1. GENERAL NOTE ON ATTRIBUTION: The work throughout this Report, including many if not most coding techniques, rely and borrow heavily from code discussed in Riley Dallas, Sophie "Sonya" Tabac, Charlie Rice, Heather Robbins, and Gwen Rathgeber's class lectures, Notebooks, GitHub repositories, tips on techniques and troubleshooting help. The code is adapted to solve our specific problem.

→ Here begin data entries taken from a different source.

-- a predecessor of a reachable cell, in bounds and unblocked, is reachable
theorem good_pred (R C : ℕ) (off : PySem.Set (Int × Int)) (q p : Int × Int)
    (hGq : GoodCell R C (Poff off) q)
    (hpred : q = (p.1 + 1, p.2) ∨ q = (p.1, p.2 + 1))
    (h01 : 0 ≤ p.1) (h02 : 0 ≤ p.2) (hoff : off.contains p = false) :
    GoodCell R C (Poff off) p := by
  obtain ⟨b1, b2, b3, b4, bg⟩ := hGq
  have hb : p.1 < (R : Int) ∧ p.2 < (C : Int) := by
    rcases hpred with rfl | rfl <;> dsimp only at b2 b4 <;> exact ⟨by omega, by omega⟩
  refine ⟨h01, hb.1, h02, hb.2, ?_⟩
  have hns : ¬(p.1 = (R : Int) - 1 ∧ p.2 = (C : Int) - 1) := by
    rcases hpred with rfl | rfl <;> dsimp only at b2 b4 <;> omega
  rw [gsI_step R C (Poff off) p h01 hb.1 h02 hb.2 hns]
  have hP : Poff off p.1 p.2 = false := by
    unfold Poff; exact hoff
  rw [hP]
  rcases hpred with rfl | rfl
  · rw [bg]; rfl
  · rw [bg]; simp

-- one execution of the loop body of "for p in (preds): if …: add/append" preserves the
-- mid-step invariant (q is the popped cell, whose closure is established afterwards)
theorem visit_pres (R C : ℕ) (off : PySem.Set (Int × Int)) (q p : Int × Int)
    (seen : PySem.Set (Int × Int)) (stack : List (Int × Int))
    (hq : q ∈ seen)
    (hpred : q = (p.1 + 1, p.2) ∨ q = (p.1, p.2 + 1))
    (hA : ∀ x ∈ stack, x ∈ seen)
    (hB : ∀ x ∈ seen, GoodCell R C (Poff off) x)
    (hD : ∀ x ∈ seen, x ∉ stack → x = q ∨ ClosedAt off seen x)
    (hE : seen.Nodup) :
    (∀ x ∈ (pvVisit off (seen, stack) p).2, x ∈ (pvVisit off (seen, stack) p).1) ∧
    (∀ x ∈ (pvVisit off (seen, stack) p).1, GoodCell R C (Poff off) x) ∧
    (∀ x ∈ (pvVisit off (seen, stack) p).1, x ∉ (pvVisit off (seen, stack) p).2 →
        x = q ∨ ClosedAt off (pvVisit off (seen, stack) p).1 x) ∧
    (pvVisit off (seen, stack) p).1.Nodup ∧
    (∀ x ∈ seen, x ∈ (pvVisit off (seen, stack) p).1) ∧
    (pvVisit off (seen, stack) p).2.length + seen.length
        = stack.length + (pvVisit off (seen, stack) p).1.length ∧
    (∀ x ∈ stack, x ∈ (pvVisit off (seen, stack) p).2) ∧
    (0 ≤ p.1 → 0 ≤ p.2 → off.contains p = false → p ∈ (pvVisit off (seen, stack) p).1) := by
  unfold pvVisit
  by_cases hcond : (decide (0 ≤ p.1) && decide (0 ≤ p.2) && !off.contains p
      && !PySem.Set.contains seen p) = true
  · rw [if_pos hcond]
    have hcond' := hcond
    simp only [Bool.and_eq_true, Bool.not_eq_true', decide_eq_true_eq] at hcond'
    obtain ⟨⟨⟨h01, h02⟩, hoff⟩, hsc⟩ := hcond'
    have hpnot : p ∉ seen := fun hm => by
      rw [(PySem.Set.contains_iff seen p).mpr hm] at hsc
      exact absurd hsc (by simp)
    rw [PySem.Set.add_of_not_mem hpnot]
    dsimp only
    have hGp : GoodCell R C (Poff off) p := good_pred R C off q p (hB q hq) hpred h01 h02 hoff
    refine ⟨?_, ?_, ?_, ?_, ?_, ?_, ?_, ?_⟩
    · intro x hx
      rcases List.mem_append.mp hx with h | h
      · exact List.mem_append_left _ (hA x h)
      · exact List.mem_append_right _ h
    · intro x hx
      rcases List.mem_append.mp hx with h | h
      · exact hB x h
      · rw [List.mem_singleton] at h
        rw [h]; exact hGp
    · intro x hx hxs
      have hxp : x ≠ p := fun he => hxs (List.mem_append_right _ (by simp [he]))
      have hx' : x ∈ seen := by
        rcases List.mem_append.mp hx with h | h
        · exact h
        · rw [List.mem_singleton] at h; exact absurd h hxp
      have hxs' : x ∉ stack := fun hm => hxs (List.mem_append_left _ hm)
      rcases hD x hx' hxs' with h | h
      · exact Or.inl h
      · refine Or.inr ?_
        intro p' hp' a1 a2 a3
        exact List.mem_append_left _ (h p' hp' a1 a2 a3)
    · exact hE.append (List.nodup_singleton p)
        (fun a ha hb => by rw [List.mem_singleton] at hb; rw [hb] at ha; exact hpnot ha)
    · intro x hx; exact List.mem_append_left _ hx
    · simp only [List.length_append, List.length_cons, List.length_nil]; omega
    · intro x hx; exact List.mem_append_left _ hx
    · intro _ _ _; exact List.mem_append_right _ (by simp)
  · rw [if_neg hcond]
    dsimp only
    refine ⟨hA, hB, hD, hE, fun x hx => hx, rfl, fun x hx => hx, ?_⟩
    intro h1 h2 h3
    by_contra hns
    apply hcond
    simp only [Bool.and_eq_true, Bool.not_eq_true', decide_eq_true_eq]
    exact ⟨⟨⟨h1, h2⟩, h3⟩,
      Bool.eq_false_iff.mpr (fun hc => hns ((PySem.Set.contains_iff _ _).mp hc))⟩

2. The following subReddits were scraped:

    * [Movie Details](https://www.reddit.com/r/MovieDetails/)
    * [Sh**ty Movie Details](https://www.reddit.com/r/shittymoviedetails/)

---

### Note on the data and style

Strong language may appear in various Reddit posts in raw form. To the extent possible, it shall be cleaned in the course of the project. There also may be some humor used throughout the presentation of the analysis.

---

## Webscrape - let's fetch some data!

We'll import all our required libraries up here.

In [1]:
#import libraries
import pandas as pd, numpy as np, requests, time, nltk, datetime as dt

#NLP
from nltk.stem import WordNetLemmatizer
from nltk.sentiment.vader import SentimentIntensityAnalyzer

import gensim.downloader as api #allows us to get word2vec anf glove embeddins that we need
from gensim.models.word2vec import Word2Vec
from transformers import pipeline
from sklearn.feature_extraction.text import CountVectorizer, TfidfVectorizer


#classifiers
from sklearn.neighbors import KNeighborsClassifier
from sklearn.preprocessing import StandardScaler
from sklearn.linear_model import LogisticRegression
from sklearn.metrics import (accuracy_score, confusion_matrix, plot_confusion_matrix, \
                             recall_score, precision_score)
from sklearn.pipeline import Pipeline
from sklearn.model_selection import train_test_split, GridSearchCV, cross_val_score
from sklearn.dummy import DummyClassifier


# easier to see full text with a bigger maxwidth:
pd.options.display.max_colwidth = 200

In [2]:
#pip install python-Levenshtein
#this is for the gensim.similarities.levenshtein submodule

Next, we will use the PushShift API to collect the subReddit data we need.

More information about the API can be found on the [Pushshift repo](https://github.com/pushshift/api).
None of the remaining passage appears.